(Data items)
⟨

theorem pairfoldB (t : Int) : ∀ (l : List (Int × Int × Int × Int)) (lo hi : Int), lo ≤ hi →
    l.foldl (fun (acc : Int × Int) p =>
        let y := p.2.1 + t * p.2.2.2
        if y < acc.1 then (y, acc.2) else if y > acc.2 then (acc.1, y) else acc) (lo, hi)
      = (l.foldl (fun acc p => min acc (affP p t)) lo,
         l.foldl (fun acc p => max acc (affP p t)) hi) := by
  intro l
  induction l with
  | nil => intro lo hi h; simp
  | cons p l ih =>
      intro lo hi h
      simp only [List.foldl_cons, affP]
      by_cases h1 : p.2.1 + t * p.2.2.2 < lo
      · rw [if_pos h1]
        rw [min_eq_right (le_of_lt h1), max_eq_left (by omega)]
        exact ih _ _ (by omega)
      · rw [if_neg h1]
        by_cases h2 : p.2.1 + t * p.2.2.2 > hi
        · rw [if_pos h2]
          rw [min_eq_left (by omega), max_eq_right (by omega)]
          exact ih _ _ (by omega)
        · rw [if_neg h2]
          rw [min_eq_left (by omega), max_eq_left (by omega)]
          exact ih _ _ h

theorem heightB_eq (a : Int × Int × Int × Int) (l : List (Int × Int × Int × Int)) (t : Int) :
    heightB (a :: l) t = HgtP a l t := by
  simp only [heightB, List.headD_cons, List.drop_one, List.tail_cons]
  rw [pairfoldB t l _ _ (le_refl _)]
  simp only [HgtP, MxP, MnP, affP]

theorem pvHeights_eq (a : Int × Int × Int × Int) (l : List (Int × Int × Int × Int)) (t : Int) :
    pvHeights (a :: l) t = HgtP a l t := by
  simp only [pvHeights, List.map_cons, List.headD_cons, List.foldl_cons, max_self, min_self]
  simp only [List.foldl_map, HgtP, MxP, MnP, affP]

-- characterisation of N = least n with DP n > 0
theorem DP_pos_iff (a : Int × Int × Int × Int) (l : List (Int × Int × Int × Int))
    (hex : ∃ n : Nat, 0 < DP a l (n : Int)) (t : Int) (ht : 0 ≤ t) :
    (0 < DP a l t ↔ ((Nat.find hex : Nat) : Int) ≤ t) := by
  constructor
  · intro hpos
    by_contra hlt
    push_neg at hlt
    have h1 : t.toNat < Nat.find hex := by omega
    have h2 := Nat.find_min hex h1
    rw [show ((t.toNat : Nat) : Int) = t by omega] at h2
    exact h2 hpos
  · intro hle
    have h1 := Nat.find_spec hex
    exact lt_of_lt_of_le h1 (DP_mono a l _ _ hle)

-- the height is non-increasing while the step difference stays ≤ 0
theorem Hgt_anti (a : Int × Int × Int × Int) (l : List (Int × Int × Int × Int)) (Bnd : Int)
    (hD : ∀ u : Int, 0 ≤ u → u < Bnd → DP a l u ≤ 0) :
    ∀ (k : Nat) (v : Int), 0 ≤ v → v + k ≤ Bnd → HgtP a l (v + k) ≤ HgtP a l v := by
  intro k
  induction k with
  | zero => intro v _ _; simp
  | succ k ih =>
      intro v hv hvk
      have hstep : HgtP a l (v + 1) ≤ HgtP a l v := by
        have := hD v hv (by push_cast at hvk ⊢; omega)
        simp only [DP] at this
        omega
      have := ih (v + 1) (by omega) (by push_cast at hvk ⊢; omega)
      calc HgtP a l (v + (k + 1 : Nat)) = HgtP a l ((v + 1) + k) := by
              push_cast; ring_nf
        _ ≤ HgtP a l (v + 1) := this
        _ ≤ HgtP a l v := hstep

-- Dom_search bounds the y-coordinates
theorem dom_y_bound (pts : List (Int × Int × Int × Int)) (hdom : Dom_search pts)
    (p : Int × Int × Int × Int) (hp : p ∈ pts) :
    -2147483648 ≤ p.2.1 ∧ p.2.1 ≤ 2147483648 := by
  unfold Dom_search at hdom
  rw [List.all_eq_true] at hdom
  have := hdom p hp
  simp only [pvDomInt, Bool.and_eq_true, decide_eq_true_eq] at this
  exact this.2.1

-- with two slopes differing, the height at 2^64 beats the height at 0
theorem Hgt_big (a : Int × Int × Int × Int) (l : List (Int × Int × Int × Int))
    (hdom : Dom_search (a :: l)) (p q : Int × Int × Int × Int)
    (hp : p = a ∨ p ∈ l) (hq : q = a ∨ q ∈ l) (hv : q.2.2.2 < p.2.2.2) :
    HgtP a l 0 < HgtP a l (18446744073709551616 : Int) := by
  have hmem : ∀ r : Int × Int × Int × Int, (r = a ∨ r ∈ l) → r ∈ a :: l := by
    intro r hr
    rcases hr with h | h
    · subst h; exact List.mem_cons_self
    · exact List.mem_cons_of_mem _ h
  obtain ⟨r1, hr1, hR1⟩ := MxP_attain a l 0
  obtain ⟨r2, hr2, hR2⟩ := MnP_attain a l 0
  have hb1 := dom_y_bound _ hdom r1 (hmem r1 hr1)
  have hb2 := dom_y_bound _ hdom r2 (hmem r2 hr2)
  have hbp := dom_y_bound _ hdom p (hmem p hp)
  have hbq := dom_y_bound _ hdom q (hmem q hq)
  have hT1 : affP p (18446744073709551616 : Int) ≤ MxP a l (18446744073709551616 : Int) :=
    le_MxP a l _ p hp
  have hT2 : MnP a l (18446744073709551616 : Int) ≤ affP q (18446744073709551616 : Int) :=
    MnP_le a l _ q hq
  have hprod : (18446744073709551616 : Int) ≤
      18446744073709551616 * p.2.2.2 - 18446744073709551616 * q.2.2.2 := by
    nlinarith
  simp only [affP] at hT1 hT2
  simp only [HgtP, hR1, hR2, affP]
  omega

⟩

Task statement:
Of the lines above, retype only those from the line containing "rw [if_neg h1]" through the line containing "exact ih _ _ h", including both, exactly.

Output:
      · rw [if_neg h1]
        by_cases h2 : p.2.1 + t * p.2.2.2 > hi
        · rw [if_pos h2]
          rw [min_eq_left (by omega), max_eq_right (by omega)]
          exact ih _ _ (by omega)
        · rw [if_neg h2]
          rw [min_eq_left (by omega), max_eq_left (by omega)]
          exact ih _ _ h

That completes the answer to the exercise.